Between 1994 and 1999, Berlin stood at a threshold, still marked by the traces of division yet already vibrating with a new kind of energy. It was a city that had not yet decided what it wanted to become, a space of contradictions and experiments, raw and unfinished. In ANFANG / BEGINNING, Christian Stemmler revisits this uncertain yet fertile moment through his own photographs, a collection that functions less as documentation and more as a lived memory of transformation. His images trace a city and a generation in motion: nights that blur into mornings, fleeting friendships, and rooms filled with both exhaustion and desire.
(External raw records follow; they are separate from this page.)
-- pv_equiv track=rewrite | github.com/Monotoba/Aster-Lang | src/aster_lang/doc_gen.py | _extract_doc
-- ===== SOURCE A (Python) =====
-- def _extract_doc(leading_comments: list[str]) -> str:
--     """Convert a list of leading comment strings into doc text.
--
--     Only ``##``-prefixed comments are treated as doc comments; regular
--     ``#`` comments are ignored.  Consecutive ``##`` lines are joined;
--     a bare ``##`` (no text after the prefix) becomes a paragraph break.
--     """
--     doc_lines: list[str] = []
--     for raw in leading_comments:
--         stripped = raw.strip()
--         if stripped.startswith("##"):
--             content = stripped[2:].strip()
--             doc_lines.append(content)
--         # Regular # comments are skipped silently.
--     if not doc_lines:
--         return ""
--     # Join runs, turning bare lines into paragraph breaks.
--     paragraphs: list[list[str]] = [[]]
--     for line in doc_lines:
--         if line == "":
--             if paragraphs[-1]:
--                 paragraphs.append([])
--         else:
--             paragraphs[-1].append(line)
--     return "\n\n".join(" ".join(p) for p in paragraphs if p)
-- ===== SOURCE B (Python) =====
-- def _extract_doc(leading_comments: list[str]) -> str:
--     """Cursor-driven two-mode scan over the raw comments: no intermediate
--     doc_lines list and no list-of-lists accumulator.  The cursor alternates
--     between a skip mode (past non-doc comments and blank doc lines) and a
--     collect mode (gathering one paragraph's words until a blank doc line)."""
--     def content(raw):
--         s = raw.strip()
--         return s[2:].strip() if s.startswith("##") else None
--
--     n = len(leading_comments)
--     paras = []
--     i = 0
--     while True:
--         # skip mode: advance past ignored comments and blank doc lines
--         while i < n and not content(leading_comments[i]):
--             i += 1
--         if i == n:
--             break
--         # collect mode: gather one paragraph, stop after a blank doc line
--         words = []
--         while i < n:
--             c = content(leading_comments[i])
--             i += 1
--             if c is None:
--                 continue
--             if c == "":
--                 break
--             words.append(c)
--         paras.append(" ".join(words))
--     return "\n\n".join(paras)
-- ===== Notes on version B (the rewrite author's own statement) =====
-- stated objective: alternative
-- what changed: A's two staged passes (build a doc_lines list, then fold it through a list-of-lists paragraph accumulator) are replaced by a single cursor-driven scan over the raw comments that alternates between a skip mode and a collect mode, building each paragraph's word string directly with no intermediate doc_lines list and no list-of-lists state.
import Mathlib
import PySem

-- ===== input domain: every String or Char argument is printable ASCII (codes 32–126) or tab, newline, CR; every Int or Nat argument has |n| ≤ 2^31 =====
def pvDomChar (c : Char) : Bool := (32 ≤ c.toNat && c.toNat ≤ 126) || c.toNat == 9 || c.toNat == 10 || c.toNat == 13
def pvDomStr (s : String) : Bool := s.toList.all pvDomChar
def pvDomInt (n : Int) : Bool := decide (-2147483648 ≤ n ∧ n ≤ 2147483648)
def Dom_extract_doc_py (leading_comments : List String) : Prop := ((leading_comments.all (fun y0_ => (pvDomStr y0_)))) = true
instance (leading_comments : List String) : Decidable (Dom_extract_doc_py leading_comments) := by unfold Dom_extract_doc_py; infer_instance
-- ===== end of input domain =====

-- B replaces A's two staged passes (doc_lines list, then a list-of-lists paragraph
-- accumulator) by one cursor scan over the raw comments alternating between a skip
-- mode and a collect mode (objective: alternative, same cost).

-- ===== PORT A =====
-- one step of A's paragraph loop (paragraphs[-1] access / in-place append, transcribed on immutable lists)
def pvStepA (ps : List (List String)) (line : String) : List (List String) :=
  if line = "" then
    if ps.getLast! ≠ [] then ps ++ [[]] else ps
  else
    ps.dropLast ++ [ps.getLast! ++ [line]]

def extract_doc_py (leading_comments : List String) : String :=
  let doc_lines : List String := leading_comments.foldl (fun acc raw =>
    let stripped := PySem.Str.strip raw
    if PySem.Str.startswith stripped "##" then
      acc ++ [PySem.Str.strip (PySem.Str.slice stripped (some 2) none)]
    else acc) []
  if doc_lines = [] then ""
  else
    let paragraphs := doc_lines.foldl pvStepA [[]]
    PySem.Str.join "\n\n" ((paragraphs.filter (fun p => p ≠ [])).map (fun p => PySem.Str.join " " p))

-- ===== PORT B =====
-- B's `content` helper: doc-comment content, or none for a regular comment
def pvContent (raw : String) : Option String :=
  let s := PySem.Str.strip raw
  if PySem.Str.startswith s "##" then
    some (PySem.Str.strip (PySem.Str.slice s (some 2) none))
  else none

-- B's collect-mode while loop: gather one paragraph's words, return them with the
-- unconsumed rest of the comment list (the cursor i becomes the list tail)
def pvCollect : List String → List String → (List String × List String)
  | [], ws => (ws, [])
  | r :: t, ws =>
    match pvContent r with
    | none => pvCollect t ws
    | some c => if c = "" then (ws, t) else pvCollect t (ws ++ [c])

theorem pvCollect_len (t : List String) (ws : List String) :
    (pvCollect t ws).2.length ≤ t.length := by
  induction t generalizing ws with
  | nil => simp [pvCollect]
  | cons r t ih =>
    simp only [pvCollect]
    cases pvContent r with
    | none => exact le_trans (ih ws) (by simp)
    | some c =>
      by_cases hc : c = ""
      · simp [hc]
      · simpa [hc] using le_trans (ih (ws ++ [c])) (by simp)

-- B's outer loop: skip mode then one collect-mode paragraph, repeated
def pvParas : List String → List String
  | [] => []
  | r :: t =>
    match pvContent r with
    | none => pvParas t
    | some c =>
      if c = "" then pvParas t
      else PySem.Str.join " " (pvCollect t [c]).1 :: pvParas (pvCollect t [c]).2
termination_by ls => ls.length
decreasing_by
  all_goals simp
  all_goals exact pvCollect_len t [c]

def extract_doc_py_alt (leading_comments : List String) : String :=
  PySem.Str.join "\n\n" (pvParas leading_comments)

-- ===== PRECONDITION & SPEC =====
def Spec_extract_doc_py (leading_comments : List String) (out : String) : Prop := out = extract_doc_py_alt leading_comments
instance (leading_comments : List String) (out : String) : Decidable (Spec_extract_doc_py leading_comments out) := by unfold Spec_extract_doc_py; infer_instance

-- ===== CLAIM (what is proved, stated in full; the proofs are below) =====
def Claim_equal_extract_doc_py : Prop := ∀ (leading_comments : List String), Dom_extract_doc_py leading_comments → Spec_extract_doc_py leading_comments (extract_doc_py leading_comments)

-- ===== LEMMAS AND PROOFS =====

-- reference grouping: pvGlue cur ls = the non-empty paragraphs produced from ls with open paragraph cur
def pvGlue (cur : List String) : List String → List (List String)
  | [] => if cur = [] then [] else [cur]
  | l :: t => if l = "" then (if cur = [] then pvGlue [] t else cur :: pvGlue [] t)
              else pvGlue (cur ++ [l]) t

-- A's paragraph state machine, filtered to non-empty paragraphs, computes pvGlue
theorem pvFoldA_glue (ls : List String) (ps : List (List String)) (cur : List String)
    (hps : ∀ p ∈ ps, p ≠ []) :
    (ls.foldl pvStepA (ps ++ [cur])).filter (fun p => p ≠ []) = ps ++ pvGlue cur ls := by
  induction ls generalizing ps cur with
  | nil =>
    simp [pvGlue, List.filter_append]
    rw [List.filter_eq_self.mpr (by simpa using hps)]
    by_cases h : cur = [] <;> simp [h]
  | cons l t ih =>
    by_cases hl : l = ""
    · subst hl
      by_cases hc : cur = []
      · subst hc
        have : pvStepA (ps ++ [[]]) "" = ps ++ [[]] := by
          simp [pvStepA]
        simp only [List.foldl_cons, this, pvGlue]
        simpa using ih ps [] hps
      · have hstep : pvStepA (ps ++ [cur]) "" = (ps ++ [cur]) ++ [[]] := by
          simp [pvStepA, hc]
        have hps' : ∀ p ∈ ps ++ [cur], p ≠ [] := by
          intro p hp
          rcases List.mem_append.mp hp with h|h
          · exact hps p h
          · simp at h; subst h; exact hc
        rw [List.foldl_cons, hstep, ih (ps ++ [cur]) [] hps']
        simp [pvGlue, hc]
    · have hlast : (ps ++ [cur]).getLast! = cur := by simp
      have hdrop : (ps ++ [cur]).dropLast = ps := by simp
      have : pvStepA (ps ++ [cur]) l = ps ++ [cur ++ [l]] := by
        simp [pvStepA, hl, hdrop]
      simp only [List.foldl_cons, this, pvGlue, hl]
      exact ih ps (cur ++ [l]) hps

theorem pvGlue_ne (t : List String) (cur : List String) (h : cur ≠ []) :
    pvGlue cur t = (cur ++ t.takeWhile (· ≠ "")) :: pvGlue [] (t.dropWhile (· ≠ "")) := by
  induction t generalizing cur with
  | nil => simp [pvGlue, h]
  | cons l t ih =>
    by_cases hl : l = ""
    · subst hl; simp [pvGlue, h, List.takeWhile, List.dropWhile]
    · simp only [pvGlue, if_neg hl]
      rw [ih (cur ++ [l]) (by simp)]
      simp [hl]

-- A's append loop over leading_comments computes a filterMap by pvContent
theorem pvDocLines_eq (lc : List String) :
    lc.foldl (fun acc raw =>
      let stripped := PySem.Str.strip raw
      if PySem.Str.startswith stripped "##" then
        acc ++ [PySem.Str.strip (PySem.Str.slice stripped (some 2) none)]
      else acc) [] = lc.filterMap pvContent := by
  induction lc using List.reverseRecOn with
  | nil => rfl
  | append_singleton t a ih =>
    rw [List.foldl_append, List.filterMap_append, ih]
    simp only [List.foldl_cons, List.foldl_nil, List.filterMap_cons, List.filterMap_nil, pvContent]
    by_cases h : PySem.Str.startswith (PySem.Str.strip a) "##"
    · simp only [h, if_true]
    · simp only [Bool.not_eq_true] at h
      simp only [h, Bool.false_eq_true, if_false, List.append_nil]

theorem pvDropWhile_head (p : String → Bool) (l : List String) (x : String)
    (xs : List String) (h : l.dropWhile p = x :: xs) : p x = false := by
  induction l with
  | nil => simp at h
  | cons a t ih =>
    by_cases hp : p a
    · rw [List.dropWhile_cons_of_pos hp] at h; exact ih h
    · rw [List.dropWhile_cons_of_neg hp] at h; cases h; simpa using hp

-- B's collect loop: words collected = ws ++ the blank-delimited run of doc contents,
-- and the unread rest's doc contents = what follows the delimiting blank
theorem pvCollect_spec (t : List String) (ws : List String) :
    (pvCollect t ws).1 = ws ++ (t.filterMap pvContent).takeWhile (· ≠ "") ∧
    (pvCollect t ws).2.filterMap pvContent = ((t.filterMap pvContent).dropWhile (· ≠ "")).tail := by
  induction t generalizing ws with
  | nil => simp [pvCollect]
  | cons r t ih =>
    simp only [pvCollect, List.filterMap_cons]
    cases h : pvContent r with
    | none => simpa using ih ws
    | some c =>
      by_cases hc : c = ""
      · simp [hc, List.takeWhile, List.dropWhile]
      · dsimp only
        rw [if_neg hc]
        constructor
        · rw [(ih (ws ++ [c])).1, List.takeWhile_cons_of_pos (by simp [hc])]
          simp
        · rw [(ih (ws ++ [c])).2, List.dropWhile_cons_of_pos (by simp [hc])]

-- B's outer scan computes the joined paragraphs of pvGlue over the doc contents
theorem pvParas_glue (lc : List String) :
    pvParas lc = (pvGlue [] (lc.filterMap pvContent)).map (PySem.Str.join " ") := by
  induction lc using pvParas.induct with
  | case1 => simp [pvParas, pvGlue]
  | case2 r t h ih => simp [pvParas, h, ih]
  | case3 r t h ih =>
    simp only [pvParas, h, List.filterMap_cons, ih]
    simp [pvGlue]
  | case4 r t c h hc ih =>
    simp only [pvParas, h, List.filterMap_cons]
    rw [if_neg hc]
    have hspec := pvCollect_spec t [c]
    rw [pvGlue, if_neg hc,
        show ([] : List String) ++ [c] = [c] from rfl,
        pvGlue_ne (t.filterMap pvContent) [c] (by simp)]
    rw [ih, hspec.2]
    have hdw : pvGlue [] ((t.filterMap pvContent).dropWhile (· ≠ "")) =
        pvGlue [] (((t.filterMap pvContent).dropWhile (· ≠ "")).tail) := by
      cases hdd : (t.filterMap pvContent).dropWhile (· ≠ "") with
      | nil => simp
      | cons x xs =>
        have hx : x = "" := by
          have := pvDropWhile_head _ _ _ _ hdd
          simpa using this
        simp [pvGlue, hx]
    rw [← hdw, List.map, hspec.1]

-- ===== VERDICT (by name: the statement is the Claim_ definition above) =====
theorem extract_doc_py_spec : Claim_equal_extract_doc_py := by
  intro lc _
  unfold Spec_extract_doc_py extract_doc_py extract_doc_py_alt
  simp only []
  rw [pvDocLines_eq lc]
  set dl := lc.filterMap pvContent with hdl
  by_cases h : dl = []
  · rw [if_pos h]
    rw [pvParas_glue, ← hdl, h]
    simp [pvGlue, PySem.Str.join, PySem.Chars.join, List.intercalate]
  · rw [if_neg h]
    have := pvFoldA_glue dl [] [] (by intro p hp; simp at hp)
    simp only [List.nil_append] at this
    rw [this, pvParas_glue, ← hdl]
theorem pvBuildAdj_getD (vm : List (String × List (String × String))) (d : PySem.Dict String (List String)) (cur : String) :
    (vm.foldl (fun d p =>
      match List.lookup "from_var" p.2 with
      | none => d
      | some fv => d.modify fv [] (· ++ [p.1])) d).getD cur [] = d.getD cur [] ++ pvChildren vm cur := by
  induction vm generalizing d with
  | nil => simp [pvChildren]
  | cons p rest ih =>
    cases h : List.lookup "from_var" p.2 with
    | none =>
      simp only [List.foldl_cons, h, pvChildren, List.filter_cons] at *
      simp [ih]
    | some fv =>
      simp only [List.foldl_cons, h, pvChildren, List.filter_cons] at *
      rw [ih]
      by_cases hc : cur = fv
      · subst hc
        simp
      · simp [PySem.Dict.getD_modify, hc, Ne.symm hc]

theorem pvChain_append (entries l : List (String × Option Nat)) (hwf : pvWF entries) :
    ∀ fuel j, j < entries.length → pvChain (entries ++ l) fuel j = pvChain entries fuel j := by
  intro fuel
  induction fuel with
  | zero => intro j _; rfl
  | succ f ih =>
    intro j hj
    have hget : (entries ++ l)[j]? = entries[j]? := List.getElem?_append_left hj
    cases hx : entries[j]? with
    | none => simp [pvChain, hget, hx]
    | some x =>
      obtain ⟨v, p⟩ := x
      cases p with
      | none => simp [pvChain, hget, hx]
      | some pj =>
        have hpj : pj < entries.length := lt_trans (hwf j _ hx pj rfl) hj
        simp [pvChain, hget, hx, ih pj hpj]

theorem pvChain_fuel (entries : List (String × Option Nat)) (hwf : pvWF entries) :
    ∀ j f₁ f₂, j < f₁ → j < f₂ → pvChain entries f₁ j = pvChain entries f₂ j := by
  intro j
  induction j using Nat.strong_induction_on with
  | _ j ih =>
    intro f₁ f₂ h1 h2
    obtain ⟨g₁, rfl⟩ : ∃ g, f₁ = g + 1 := ⟨f₁ - 1, by omega⟩
    obtain ⟨g₂, rfl⟩ : ∃ g, f₂ = g + 1 := ⟨f₂ - 1, by omega⟩
    cases hx : entries[j]? with
    | none => simp [pvChain, hx]
    | some x =>
      obtain ⟨v, p⟩ := x
      cases p with
      | none => simp [pvChain, hx]
      | some pj =>
        have hlt : pj < j := hwf j _ hx pj rfl
        simp [pvChain, hx, ih pj hlt g₁ g₂ (by omega) (by omega)]

theorem pvWF_append (entries : List (String × Option Nat)) (v : String) (i : Nat)
    (hwf : pvWF entries) (hi : i < entries.length) : pvWF (entries ++ [(v, some i)]) := by
  unfold pvWF
  intro j x hx p hp
  by_cases hj : j < entries.length
  · exact hwf j x (by rwa [List.getElem?_append_left hj] at hx) p hp
  · have hjlen : j < entries.length + 1 := by
      have := (List.getElem?_eq_some_iff.mp hx).1
      simpa using this
    have hje : j = entries.length := by omega
    subst hje
    rw [List.getElem?_append_right (le_refl _)] at hx
    simp at hx
    rw [← hx] at hp
    simp at hp
    omega

theorem pvRebuild_eq (entries : List (String × Option Nat)) :
    ∀ fuel j acc, pvRebuild entries fuel j acc = acc ++ (pvChain entries fuel j).reverse := by
  intro fuel
  induction fuel with
  | zero => intro j acc; simp [pvRebuild, pvChain]
  | succ f ih =>
    intro j acc
    cases hx : entries[j]? with
    | none => simp [pvRebuild, pvChain, hx]
    | some x =>
      obtain ⟨v, p⟩ := x
      cases p with
      | none => simp [pvRebuild, pvChain, hx]
      | some pj => simp [pvRebuild, pvChain, hx, ih]

theorem pvAbs_cons (entries : List (String × Option Nat)) (i : Nat) (hi : i < entries.length) :
    pvAbs entries i =
      ((entries.getD i ("", none)).1, pvChain entries (i + 1) i) :: pvAbs entries (i + 1) := by
  unfold pvAbs
  have h1 : entries.length - i = (entries.length - (i + 1)) + 1 := by omega
  rw [h1, List.range'_succ]
  simp

theorem pvAbs_nil (entries : List (String × Option Nat)) (i : Nat) (hi : ¬ i < entries.length) :
    pvAbs entries i = [] := by
  unfold pvAbs
  have : entries.length - i = 0 := by omega
  simp [this]

theorem pvAbs_append (entries : List (String × Option Nat)) (v : String) (i k : Nat)
    (hwf : pvWF entries) (hi : i < entries.length) (hk : k ≤ entries.length) :
    pvAbs (entries ++ [(v, some i)]) k =
      pvAbs entries k ++ [(v, pvChain entries (i + 1) i ++ [v])] := by
  unfold pvAbs
  have h1 : (entries ++ [(v, some i)]).length - k = (entries.length - k) + 1 := by
    simp; omega
  rw [h1, List.range'_concat]
  have hlast : k + 1 * (entries.length - k) = entries.length := by omega
  rw [hlast, List.map_append]
  congr 1
  · apply List.map_congr_left
    intro j hj
    have hjlt : j < entries.length := by
      have := List.mem_range'.mp hj
      omega
    have hgd : (entries ++ [(v, some i)]).getD j ("", none) = entries.getD j ("", none) := by
      simp [List.getD_eq_getElem?_getD, List.getElem?_append_left hjlt]
    rw [hgd, pvChain_append entries [(v, some i)] hwf (j + 1) j hjlt]
  · have hgd : (entries ++ [(v, some i)]).getD entries.length ("", none) = (v, some i) := by
      simp [List.getD_eq_getElem?_getD]
    have hch : pvChain (entries ++ [(v, some i)]) (entries.length + 1) entries.length
        = pvChain entries (i + 1) i ++ [v] := by
      have hget : (entries ++ [(v, some i)])[entries.length]? = some (v, some i) := by
        rw [List.getElem?_append_right (le_refl entries.length)]
        simp
      rw [show pvChain (entries ++ [(v, some i)]) (entries.length + 1) entries.length
            = pvChain (entries ++ [(v, some i)]) entries.length i ++ [v] by
          simp [pvChain]]
      rw [pvChain_append entries [(v, some i)] hwf entries.length i hi,
        pvChain_fuel entries hwf i entries.length (i + 1) hi (by omega)]
    simp [hch]

-- A's inner scan over the whole var_map ≍ B's inner scan over cur's children with
-- parent-pointer entries: same early return, same visited, and B's new entries
-- abstract to A's new queue
theorem pvScan_corr (tgt cur : String) (i : Nat) :
    ∀ (items : List (String × List (String × String))) (entries : List (String × Option Nat))
      (vis : List String), pvWF entries → i < entries.length →
    pvAScan cur tgt items vis (pvChain entries (i + 1) i) (pvAbs entries (i + 1)) =
      ((pvBScan tgt (pvChildren items cur) entries i vis).1,
       (pvBScan tgt (pvChildren items cur) entries i vis).2.2,
       pvAbs (pvBScan tgt (pvChildren items cur) entries i vis).2.1 (i + 1)) := by
  intro items
  induction items with
  | nil => intro entries vis _ _; simp [pvAScan, pvChildren, pvBScan]
  | cons p rest ih =>
    intro entries vis hwf hi
    obtain ⟨v, info⟩ := p
    by_cases hf : List.lookup "from_var" info = some cur
    · have hch : pvChildren ((v, info) :: rest) cur = v :: pvChildren rest cur := by
        simp [pvChildren, hf]
      by_cases hv : v ∈ vis
      · simp [pvAScan, hch, hf, hv, pvBScan, PySem.Set.contains, ih entries vis hwf hi]
      · by_cases ht : v = tgt
        · subst ht
          have hrb : (pvRebuild entries (i + 1) i [v]).reverse
              = pvChain entries (i + 1) i ++ [v] := by
            rw [pvRebuild_eq]
            simp
          simp [pvAScan, hch, hf, hv, pvBScan, PySem.Set.contains, hrb]
        · have hwf' : pvWF (entries ++ [(v, some i)]) := pvWF_append entries v i hwf hi
          have hi' : i < (entries ++ [(v, some i)]).length := by simp; omega
          have hpath : pvChain entries (i + 1) i
              = pvChain (entries ++ [(v, some i)]) (i + 1) i :=
            (pvChain_append entries [(v, some i)] hwf (i + 1) i hi).symm
          have hq : pvAbs entries (i + 1)
                ++ [(v, pvChain (entries ++ [(v, some i)]) (i + 1) i ++ [v])]
              = pvAbs (entries ++ [(v, some i)]) (i + 1) := by
            rw [← hpath]
            exact (pvAbs_append entries v i (i + 1) hwf hi (by omega)).symm
          have hcv : PySem.Set.contains vis v = false := by
            simp [PySem.Set.contains, hv]
          have hbt : (v == tgt) = false := by
            simp [ht]
          have hbf : (List.lookup "from_var" info == some cur) = true := by
            simp [hf]
          simp only [pvAScan, hch, pvBScan, hcv, hbt, hbf, Bool.not_false, Bool.and_true,
            Bool.false_eq_true, if_false, if_true]
          rw [hpath, hq]
          exact ih (entries ++ [(v, some i)]) (PySem.Set.add vis v) hwf' hi'
    · have hch : pvChildren ((v, info) :: rest) cur = pvChildren rest cur := by
        simp [pvChildren, hf]
      simp [pvAScan, hch, hf, ih entries vis hwf hi]

theorem pvBScan_wf (tgt : String) (i : Nat) :
    ∀ (children : List String) (entries : List (String × Option Nat)) (vis : List String),
      pvWF entries → i < entries.length →
      pvWF (pvBScan tgt children entries i vis).2.1 ∧
        i < (pvBScan tgt children entries i vis).2.1.length := by
  intro children
  induction children with
  | nil => intro entries vis hwf hi; exact ⟨hwf, hi⟩
  | cons v rest ih =>
    intro entries vis hwf hi
    by_cases hv : v ∈ vis
    · simpa [pvBScan, PySem.Set.contains, hv] using ih entries vis hwf hi
    · by_cases ht : v = tgt
      · subst ht
        simpa [pvBScan, PySem.Set.contains, hv] using And.intro hwf hi
      · have hwf' : pvWF (entries ++ [(v, some i)]) := pvWF_append entries v i hwf hi
        have hi' : i < (entries ++ [(v, some i)]).length := by simp; omega
        simpa [pvBScan, PySem.Set.contains, hv, ht] using
          ih (entries ++ [(v, some i)]) (PySem.Set.add vis v) hwf' hi'

-- both outer loops agree step by step through the abstraction
theorem pvLoop_corr (tgt : String) (vm : List (String × List (String × String))) :
    ∀ (fuel : Nat) (entries : List (String × Option Nat)) (i : Nat) (vis : List String),
      pvWF entries →
      pvALoop fuel tgt vm vis (pvAbs entries i) = pvBLoop fuel (pvBuildAdj vm) tgt entries i vis := by
  intro fuel
  induction fuel with
  | zero => intro entries i vis _; simp [pvALoop, pvBLoop]
  | succ n ih =>
    intro entries i vis hwf
    by_cases hi : i < entries.length
    · rw [pvAbs_cons entries i hi]
      have hadj : (pvBuildAdj vm).getD ((entries.getD i ("", none)).1) [] =
          pvChildren vm ((entries.getD i ("", none)).1) := by
        simpa [PySem.Dict.getD_empty] using
          pvBuildAdj_getD vm PySem.Dict.empty ((entries.getD i ("", none)).1)
      show (match pvAScan ((entries.getD i ("", none)).1) tgt vm vis
              (pvChain entries (i + 1) i) (pvAbs entries (i + 1)) with
            | (some np, _, _) => np
            | (none, vis', q') => pvALoop n tgt vm vis' q') = _
      rw [pvScan_corr tgt ((entries.getD i ("", none)).1) i vm entries vis hwf hi]
      have hwfl := pvBScan_wf tgt i (pvChildren vm ((entries.getD i ("", none)).1)) entries vis hwf hi
      unfold pvBLoop
      rw [if_pos hi]
      simp only [hadj]
      cases hbs : pvBScan tgt (pvChildren vm ((entries.getD i ("", none)).1)) entries i vis with
      | mk r s =>
        obtain ⟨es', vs'⟩ := s
        rw [hbs] at hwfl
        cases r with
        | some p => simp
        | none => simpa using ih es' (i + 1) vs' hwfl.1
    · rw [pvAbs_nil entries i hi]
      unfold pvALoop pvBLoop
      rw [if_neg hi]

theorem pvWF_init (s : String) : pvWF [(s, none)] := by
  unfold pvWF
  intro j x hx p hp
  cases j with
  | zero => simp at hx; rw [← hx] at hp; simp at hp
  | succ n => simp at hx

theorem pvAbs_init (s : String) : pvAbs [(s, none)] 0 = [(s, [s])] := by
  simp [pvAbs, pvChain]

-- ===== VERDICT (by name: the statement is the Claim_ definition above) =====
theorem find_var_path_py_spec : Claim_equal_find_var_path_py := by
  intro s t vm vis _
  unfold Spec_find_var_path_py find_var_path_py find_var_path_py_alt
  by_cases h : s == t
  · simp [h]
  · rw [if_neg (by simp_all), if_neg (by simp_all), ← pvAbs_init s,
      pvLoop_corr t vm (vm.length + 1) [(s, none)] 0 vis (pvWF_init s)]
What began as a private act, taking photographs without purpose or audience, has turned almost three decades later into a visual testimony of an era that feels distant and yet strangely familiar. Stemmler’s images were made instinctively, without a sense of belonging to a photographic discourse. They emerged from daily life: improvised portraits on wrinkled bedsheets, snapshots in smoky clubs, fragments of faces and gestures captured on public transport or in shared flats. In their unpolished immediacy, they reveal a city that was still learning to breathe again, open, unpredictable, and porous.

Viewed today, these photographs are more than remnants of youth; they are fragments of a collective state of mind. They show Berlin before it was redefined by capital and global attention, when chaos and creativity existed side by side and possibility seemed endless. Stemmler’s return to these negatives—scanning, revisiting, remembering—becomes a quiet act of excavation. It is less about looking back than about reconnecting with a time, a feeling, and the reasons one begins to create in the first place.

ANFANG / BEGINNING unfolds as both remembrance and renewal. It reflects the vitality of a city that has always been a projection surface for ideas of freedom, and it marks the reawakening of an artist who once set the camera aside. The images resist nostalgia; instead, they evoke a form of sincerity that feels rare today, a closeness to life that is neither curated nor composed. Stemmler’s Berlin was rough, direct, and unguarded. His photographs preserve that atmosphere, allowing it to linger: the noise of a night that never really ended, and the quiet that always followed.

The second edition of ANFANG / BEGINNING: BERLIN 1994–99 will be launched on November 6, 2025, at Voo Store, Oranienstraße 24, Berlin — an opportunity to experience Stemmler’s work in direct conversation with the spirit of its time and to immerse oneself in the atmosphere of a Berlin that no longer exists.